[Problem]
When a line below holds the string "instance", show that line.

☆ ☆ ☆ ☆ ☆ ☆ ☆

-- pv_equiv track=rewrite | github.com/carrdelling/AdventOfCode2015 | day11/silver.py | next_pass
-- ===== SOURCE A (Python) =====
-- def next_pass(password):
--
--     rev = list(password)[::-1]
--
--     for i, c in enumerate(rev):
--         if c == 'z':
--             rev[i] = 'a'
--         elif c == 'h':
--             rev[i] = 'j'
--             break
--         elif c == 'k':
--             rev[i] = 'm'
--             break
--         elif c == 'n':
--             rev[i] = 'p'
--             break
--         else:
--             rev[i] = chr(ord(c) + 1)
--             break
--
--     return ''.join(rev[::-1])
-- ===== SOURCE B (Python) =====
-- def next_pass(password):
--     # Strip the trailing run of carrying characters in one rstrip step, bump
--     # the last remaining character once, and append the carried characters back.
--     core = password.rstrip('z')
--     n_z = len(password) - len(core)
--     if not core:
--         return 'a' * n_z
--     c = core[-1]
--     if c == 'h':
--         nc = 'j'
--     elif c == 'k':
--         nc = 'm'
--     elif c == 'n':
--         nc = 'p'
--     else:
--         nc = chr(ord(c) + 1)
--     return core[:-1] + nc + 'a' * n_z
-- ===== Notes on version B (the rewrite author's own statement) =====
-- stated objective: simpler
-- what changed: Replaces A's reversed-list scan with per-index mutation and break by a direct decomposition: strip the trailing run of carrying characters in one rstrip step, bump the last remaining character, and append the carried characters back.
import Mathlib
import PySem

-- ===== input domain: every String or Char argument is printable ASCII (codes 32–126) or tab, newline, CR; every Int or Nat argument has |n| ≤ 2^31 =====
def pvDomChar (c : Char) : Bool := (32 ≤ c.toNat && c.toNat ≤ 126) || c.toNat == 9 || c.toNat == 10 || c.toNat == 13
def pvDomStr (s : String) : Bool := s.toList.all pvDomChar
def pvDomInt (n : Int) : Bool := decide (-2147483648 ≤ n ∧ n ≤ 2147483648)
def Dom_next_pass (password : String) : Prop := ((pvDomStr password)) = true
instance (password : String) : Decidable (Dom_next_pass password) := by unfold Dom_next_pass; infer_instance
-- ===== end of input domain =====

-- B strips all trailing 'z's at once instead of A's reversed carry loop; objective: simpler.

-- ===== PORT A =====
-- the for-loop over the reversed list: 'z' carries on, any other branch breaks
def nextPassLoopA : List Char → List Char
  | [] => []
  | c :: rest =>
    if c = 'z' then 'a' :: nextPassLoopA rest
    else if c = 'h' then 'j' :: rest
    else if c = 'k' then 'm' :: rest
    else if c = 'n' then 'p' :: rest
    else Char.ofNat (c.toNat + 1) :: rest

def next_pass (password : String) : String :=
  String.ofList ((nextPassLoopA password.toList.reverse).reverse)

-- ===== PORT B =====
def next_pass_alt (password : String) : String :=
  let l := password.toList
  let core := (l.reverse.dropWhile (fun c => c == 'z')).reverse   -- rstrip('z')
  let nz := l.length - core.length
  if core = [] then String.ofList (List.replicate nz 'a')
  else
    let c := core.getLastD 'a'   -- core[-1]; core is nonempty here
    let nc := if c = 'h' then 'j' else if c = 'k' then 'm' else if c = 'n' then 'p'
              else Char.ofNat (c.toNat + 1)
    String.ofList (core.dropLast ++ [nc] ++ List.replicate nz 'a')

-- ===== PRECONDITION & SPEC =====
def Spec_next_pass (password : String) (out : String) : Prop := out = next_pass_alt password
instance (password : String) (out : String) : Decidable (Spec_next_pass password out) := by unfold Spec_next_pass; infer_instance

-- ===== CLAIM (what is proved, stated in full; the proofs are below) =====
def Claim_equal_next_pass : Prop := ∀ (password : String), Dom_next_pass password → Spec_next_pass password (next_pass password)

-- ===== LEMMAS AND PROOFS =====

def pvBump (c : Char) : Char :=
  if c = 'h' then 'j' else if c = 'k' then 'm' else if c = 'n' then 'p'
  else Char.ofNat (c.toNat + 1)

theorem nextPassLoopA_eq (r : List Char) :
    nextPassLoopA r =
      List.replicate (r.takeWhile (fun c => c == 'z')).length 'a' ++
        (match r.dropWhile (fun c => c == 'z') with
          | [] => []
          | c :: rest => pvBump c :: rest) := by
  induction r with
  | nil => simp [nextPassLoopA]
  | cons c rest ih =>
    by_cases h : c = 'z'
    · simp [nextPassLoopA, h, List.takeWhile, List.dropWhile, ih, List.replicate_succ]
    · have hb : (c == 'z') = false := by simp [h]
      simp [nextPassLoopA, h, hb, List.takeWhile, List.dropWhile, pvBump]
      split_ifs <;> rfl

-- ===== VERDICT (by name: the statement is the Claim_ definition above) =====
theorem next_pass_spec : Claim_equal_next_pass := by
  intro password _
  unfold Spec_next_pass next_pass next_pass_alt
  set l := password.toList with hl
  have hsplit := List.takeWhile_append_dropWhile (p := fun c => c == 'z') (l := l.reverse)
  cases hdrop : l.reverse.dropWhile (fun c => c == 'z') with
  | nil =>
    have htake : (l.reverse.takeWhile (fun c => c == 'z')) = l.reverse := by
      rw [hdrop] at hsplit; simpa using hsplit
    simp [nextPassLoopA_eq, hdrop, htake]
  | cons c rest =>
    have hlen : l.length = (l.reverse.takeWhile (fun c => c == 'z')).length + (rest.length + 1) := by
      have := congrArg List.length hsplit
      simp [hdrop] at this
      simpa using this.symm
    have hne : (c :: rest).reverse ≠ [] := by simp
    simp only [nextPassLoopA_eq, hdrop, hne]
    have h1 : ((c :: rest).reverse).getLastD 'a' = c := by
      simp [List.reverse_cons]
    have h2 : ((c :: rest).reverse).dropLast = rest.reverse := by
      simp [List.reverse_cons]
    rw [h1, h2]
    have h3 : l.length - ((c :: rest).reverse).length =
        (l.reverse.takeWhile (fun c => c == 'z')).length := by
      simp; omega
    rw [h3]
    congr 1
    simp [pvBump, List.reverse_append]
theorem pyGetD_eq_getD_mod {α : Type} (cols : List α) (i : Int) (d : α)
    (h1 : -(cols.length : Int) ≤ i) (h2 : i < (cols.length : Int)) :
    PySem.List.pyGetD cols i d = cols.getD (PySem.Int.mod i (cols.length : Int)).toNat d := by
  unfold PySem.List.pyGetD PySem.List.pyGet?
  rw [pyIdx?_eq_mod _ _ h1 h2]
  simp [List.getD_eq_getElem?_getD]

-- flatten as a flatMap over column indices
theorem flatten_eq_flatMap_range (l : List (List Char)) :
    l.flatten = (List.range l.length).flatMap (fun j => l.getD j []) := by
  induction l with
  | nil => simp
  | cons x xs ih =>
      simp only [List.flatten_cons, List.length_cons, List.range_succ_eq_map,
        List.flatMap_cons, List.flatMap_map]
      simpa using ih

-- insertBy walks past a prefix it never inserts before
theorem insertBy_append_left {α : Type} (before : α → α → Bool) (x : α) (l1 l2 : List α)
    (h : ∀ y ∈ l1, before x y = false) :
    PySem.List.insertBy before x (l1 ++ l2) = l1 ++ PySem.List.insertBy before x l2 := by
  induction l1 with
  | nil => simp
  | cons a t ih =>
      have ha : before x a = false := h a (by simp)
      simp only [List.cons_append, PySem.List.insertBy, ha, Bool.false_eq_true, if_false]
      rw [ih (fun y hy => h y (by simp [hy]))]

theorem insertBy_all_before {α : Type} (before : α → α → Bool) (x : α) (l : List α)
    (h : ∀ y ∈ l, before x y = true) :
    PySem.List.insertBy before x l = x :: l := by
  cases l with
  | nil => rfl
  | cons a t => simp [PySem.List.insertBy, h a (by simp)]

-- two insertions agree when the comparators agree on the list's members
theorem insertBy_congr {α : Type} (b1 b2 : α → α → Bool) (x : α) (l : List α)
    (h : ∀ y ∈ l, b1 x y = b2 x y) :
    PySem.List.insertBy b1 x l = PySem.List.insertBy b2 x l := by
  induction l with
  | nil => rfl
  | cons a t ih =>
      simp only [PySem.List.insertBy, h a (by simp)]
      rw [ih (fun y hy => h y (by simp [hy]))]

-- two stable sorts agree when their keys induce the same strict comparisons on the members
theorem sorted_key_congr (ps : List (Int × Char)) (f g : Int × Char → Int)
    (h : ∀ x ∈ ps, ∀ y ∈ ps, (f x < f y ↔ g x < g y)) :
    PySem.List.sorted ps f = PySem.List.sorted ps g := by
  induction ps using List.reverseRecOn with
  | nil => rfl
  | append_singleton ps p ih =>
      rw [PySem.List.sorted_eq_foldl_insertBy, PySem.List.sorted_eq_foldl_insertBy,
        List.foldl_append, List.foldl_append, List.foldl_cons, List.foldl_cons,
        List.foldl_nil, List.foldl_nil, ← PySem.List.sorted_eq_foldl_insertBy,
        ← PySem.List.sorted_eq_foldl_insertBy,
        ih (fun x hx y hy => h x (by simp [hx]) y (by simp [hy]))]
      refine insertBy_congr _ _ _ _ ?_
      intro y hy
      have hyp : y ∈ ps := (PySem.List.mem_sorted _ _ _ _).mp hy
      have := h p (by simp) y (by simp [hyp])
      by_cases hlt : f p < f y
      · simp [hlt, this.mp hlt]
      · have hng : ¬ g p < g y := fun hg => hlt (this.mpr hg)
        simp [hlt, hng]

☆ ☆ ☆ ☆ ☆ ☆ ☆

[Answer to the problem]
instance (password : String) : Decidable (Dom_next_pass password) := by unfold Dom_next_pass; infer_instance
instance (password : String) (out : String) : Decidable (Spec_next_pass password out) := by unfold Spec_next_pass; infer_instance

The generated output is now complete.